Since the New Testament church consisted of members by decision, they engaged in private -- that is, nonpublic -- devotions (the sort of thing Plato wanted proscribed by law). Meetings were held off the street, in the private homes of believers like Prisca and Aquila, with "the church in thei-r house" (Rom. 16:5). Later, when larger locations became necessary, meetings were held in the catacombs. The church went into these tunnels left by the chalk-mining operations partly because of the persecutions. However, such meeting places fit very well into the thinking of the early church and its concept of progressive grace; the conventicle was a natural to the early Christians. The new religion showed no desire or intention to replace the old sacralism with a new sacralism. It did not knock down the shrines on the city square and then pressure the city authorities to replace those with Christian icons or crucifixes. Early Christianity gave evidence that it thought of itself as something other than the religions which it was replacing, other in that it was geared to grace in two senses, and therefore to a composite society, rather than a monolithic one.

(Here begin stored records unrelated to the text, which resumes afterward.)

-- pv_equiv track=rewrite | github.com/ndlevinzon/cryoDL | src/build_fasta.py | _find_matching_fasta
-- ===== SOURCE A (Python) =====
-- from typing import List, Dict, Optional, Tuple
--
-- def _find_matching_fasta(cif_sequence: str, fasta_data: Dict) -> Optional[str]:
--     """Find a FASTA sequence that matches the CIF sequence.
--
--     Args:
--         cif_sequence (str): Sequence from CIF file
--         fasta_data (Dict): Parsed FASTA data
--
--     Returns:
--         Optional[str]: Matching FASTA header, or None if no match found
--     """
--     if not cif_sequence:
--         return None
--
--     # Try exact matches first
--     for header, sequence in fasta_data.items():
--         if sequence == cif_sequence:
--             return header
--
--     # Try partial matches (if CIF sequence is shorter)
--     for header, sequence in fasta_data.items():
--         if cif_sequence in sequence or sequence in cif_sequence:
--             return header
--
--     return None
-- ===== SOURCE B (Python) =====
-- from typing import Dict, Optional
--
-- def _find_matching_fasta(cif_sequence: str, fasta_data: Dict) -> Optional[str]:
--     # Single pass: return immediately on an exact match; remember the first
--     # partial match and return it only if no exact match exists.
--     if not cif_sequence:
--         return None
--     partial = None
--     for header, sequence in fasta_data.items():
--         if sequence == cif_sequence:
--             return header
--         if partial is None and (cif_sequence in sequence or sequence in cif_sequence):
--             partial = header
--     return partial
-- ===== Notes on version B (the rewrite author's own statement) =====
-- stated objective: alternative
-- what changed: Replaces A's two full passes (exact pass, then partial pass) by a single pass that returns on an exact match and records the first partial candidate
import Mathlib
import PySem

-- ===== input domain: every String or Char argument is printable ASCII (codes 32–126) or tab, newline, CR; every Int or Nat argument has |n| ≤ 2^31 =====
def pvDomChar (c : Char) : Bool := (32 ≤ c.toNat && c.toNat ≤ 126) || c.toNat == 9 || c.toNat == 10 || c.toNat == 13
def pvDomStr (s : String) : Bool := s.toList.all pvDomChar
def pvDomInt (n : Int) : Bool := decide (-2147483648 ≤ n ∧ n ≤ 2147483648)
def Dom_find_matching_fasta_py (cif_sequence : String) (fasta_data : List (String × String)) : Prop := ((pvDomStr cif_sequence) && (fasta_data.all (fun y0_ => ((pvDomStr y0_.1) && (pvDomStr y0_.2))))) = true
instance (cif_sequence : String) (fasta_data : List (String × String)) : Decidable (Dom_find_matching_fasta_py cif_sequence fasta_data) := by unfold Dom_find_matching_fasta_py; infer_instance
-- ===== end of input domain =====

-- B replaces A's two passes (exact, then partial) by one pass that returns on an
-- exact match and records the first partial candidate; same return value.

-- ===== PORT A =====
-- first loop of A: exact matches
def pvFindExact (cif : String) : List (String × String) → Option String
  | [] => none
  | (h, s) :: rest => if s = cif then some h else pvFindExact cif rest

-- second loop of A: partial matches ('in' = PySem.Str.isIn)
def pvFindPartial (cif : String) : List (String × String) → Option String
  | [] => none
  | (h, s) :: rest =>
      if PySem.Str.isIn cif s || PySem.Str.isIn s cif then some h
      else pvFindPartial cif rest

def find_matching_fasta_py (cif_sequence : String) (fasta_data : List (String × String)) : Option String :=
  if cif_sequence = "" then none
  else
    match pvFindExact cif_sequence fasta_data with
    | some h => some h
    | none => pvFindPartial cif_sequence fasta_data

-- ===== PORT B =====
-- B's single loop, carrying the first recorded partial candidate
def pvAltLoop (cif : String) (partial? : Option String) : List (String × String) → Option String
  | [] => partial?
  | (h, s) :: rest =>
      if s = cif then some h
      else
        pvAltLoop cif
          (if partial?.isNone && (PySem.Str.isIn cif s || PySem.Str.isIn s cif)
           then some h else partial?) rest

def find_matching_fasta_py_alt (cif_sequence : String) (fasta_data : List (String × String)) : Option String :=
  if cif_sequence = "" then none
  else pvAltLoop cif_sequence none fasta_data

-- ===== PRECONDITION & SPEC =====
def Spec_find_matching_fasta_py (cif_sequence : String) (fasta_data : List (String × String)) (out : Option String) : Prop := out = find_matching_fasta_py_alt cif_sequence fasta_data
instance (cif_sequence : String) (fasta_data : List (String × String)) (out : Option String) : Decidable (Spec_find_matching_fasta_py cif_sequence fasta_data out) := by unfold Spec_find_matching_fasta_py; infer_instance

-- ===== CLAIM (what is proved, stated in full; the proofs are below) =====
def Claim_equal_find_matching_fasta_py : Prop := ∀ (cif_sequence : String) (fasta_data : List (String × String)), Dom_find_matching_fasta_py cif_sequence fasta_data → Spec_find_matching_fasta_py cif_sequence fasta_data (find_matching_fasta_py cif_sequence fasta_data)

-- ===== LEMMAS AND PROOFS =====

-- B's one-pass loop equals A's two passes, with the carried candidate slotted in between
theorem pvAltLoop_eq (cif : String) (p : Option String) (xs : List (String × String)) :
    pvAltLoop cif p xs = ((pvFindExact cif xs).or (p.or (pvFindPartial cif xs))) := by
  induction xs generalizing p with
  | nil => cases p <;> simp [pvAltLoop, pvFindExact, pvFindPartial]
  | cons hd rest ih =>
      obtain ⟨h, s⟩ := hd
      by_cases hx : s = cif
      · simp [pvAltLoop, pvFindExact, hx]
      · cases p with
        | some q => simp [pvAltLoop, pvFindExact, pvFindPartial, hx, ih]
        | none =>
            simp only [pvAltLoop, pvFindExact, pvFindPartial, hx, if_false, ih,
              Option.isNone_none, Bool.true_and]
            split <;> simp

-- ===== VERDICT (by name: the statement is the Claim_ definition above) =====
theorem find_matching_fasta_py_spec : Claim_equal_find_matching_fasta_py := by
  intro cif xs _
  unfold Spec_find_matching_fasta_py find_matching_fasta_py find_matching_fasta_py_alt
  by_cases h0 : cif = ""
  · simp [h0]
  · simp only [h0, if_false]
    rw [pvAltLoop_eq]
    cases pvFindExact cif xs <;> simp [Option.or]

Early Christianity's behavior with reference to the idolothyta is a good illustration of its nonsacral quality. The entire meat supply in the civilization in which Christianity was launched was idolothyta (literally, "idol-placed"): everything sold in the shambles had a mark of placement to the gods. This idolothyta reflected perfectly the sacralism of pre-Christian society. It is significant that no one in the church seems to have so much as suggested that the meat supply be marked instead with a symbol pointing to the religion of Jesus, the outline of a lamb, a cross, or a fish, for instance. The early Christians seem to have acted on the assumption that since an idol is a "nothing," the mark attesting to the placing before such a "nothing" was negligible. They ate "whatever is sold in the shambles, asking no questions." The only moral problem that remained was the problem of what to do in the presence of the "weaker brother" who still heard religious overtones in a butcher shop: to walk roughshod over the person's anachronistic sensitivities or in love to respect his conscience in the matter. It is clear, and significant, that early Christianity refrained from imposing, or seeking to impose, on society as a whole any of the articles of its faith. It did not take steps to create a new sacralism; it did not consider itself duty-bound to squelch the existing religiosities; least of all did it consider itself duty-bound to try to get the regnum to proceed to such squelching.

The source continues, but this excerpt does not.